Top of RECORDS FOR THE EXERCISE

theorem pvLeftFold_spec (a : List Int) : ∀ (m : Nat), m ≤ a.length →
    (pvLeftFold a m).length = a.length ∧
    (∀ (k : Nat) (d : Int), k < a.length →
      PySem.List.pyGetD (pvLeftFold a m) (k : Int) d =
        if k < m then ngL a (k : Int) else -1) := by
  intro m
  induction m with
  | zero =>
      intro _
      constructor
      · simp [pvLeftFold, PySem.List.pyRange]
      · intro k d hk
        simp [pvLeftFold, PySem.List.pyRange, List.getD_eq_getElem?_getD, hk]
  | succ m ih =>
      intro hm
      obtain ⟨ihlen, ihget⟩ := ih (by omega)
      have hrange : PySem.List.pyRange 0 ((m + 1 : Nat) : Int) 1
          = PySem.List.pyRange 0 (m : Int) 1 ++ [(m : Int)] := by
        rw [show ((m + 1 : Nat) : Int) = (m : Int) + 1 by push_cast; ring]
        exact PySem.List.pyRange_one_succ_right (by omega)
      have hstep : pvLeftFold a (m + 1)
          = PySem.List.pySetD (pvLeftFold a m) (m : Int)
              (pvChase a (pvLeftFold a m) (PySem.List.pyGetD a (m : Int) 0) (a.length + 1)
                ((m : Int) - 1)) := by
        unfold pvLeftFold
        rw [hrange, List.foldl_append]
        rfl
      have hchase : pvChase a (pvLeftFold a m) (PySem.List.pyGetD a (m : Int) 0) (a.length + 1)
          ((m : Int) - 1) = ngL a (m : Int) := by
        rw [pvChase_dn a (pvLeftFold a m) (PySem.List.pyGetD a (m : Int) 0) (m : Int)
          (fun k hk0 hkm => by
            have hk : k = ((k.toNat : Nat) : Int) := by omega
            rw [hk, ihget k.toNat (-1) (by omega), if_pos (by omega)])
          (a.length + 1) ((m : Int) - 1) (by omega) (by omega) (by omega)]
        rfl
      rw [hstep, hchase]
      have hset : PySem.List.pySetD (pvLeftFold a m) (m : Int) (ngL a (m : Int))
          = (pvLeftFold a m).set m (ngL a (m : Int)) := by
        simp
      rw [hset]
      constructor
      · rw [List.length_set, ihlen]
      · intro k d hk
        rw [PySem.List.pyGetD_natCast, List.getD_eq_getElem?_getD, List.getElem?_set]
        by_cases hkm : m = k
        · subst hkm
          rw [if_pos rfl, if_pos (by omega)]
          simp
        · rw [if_neg hkm, ← List.getD_eq_getElem?_getD, ← PySem.List.pyGetD_natCast,
            ihget k d hk]
          by_cases h1 : k < m
          · rw [if_pos h1, if_pos (by omega)]
          · rw [if_neg h1, if_neg (by omega)]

Bottom of RECORDS FOR THE EXERCISE

(INSTRUCTIONS FOR THE TASK): "ihget" is the word to look for; copy every line of the data that has it.

(SOLUTION FOR THIS TASK):
      obtain ⟨ihlen, ihget⟩ := ih (by omega)
            rw [hk, ihget k.toNat (-1) (by omega), if_pos (by omega)])
            ihget k d hk]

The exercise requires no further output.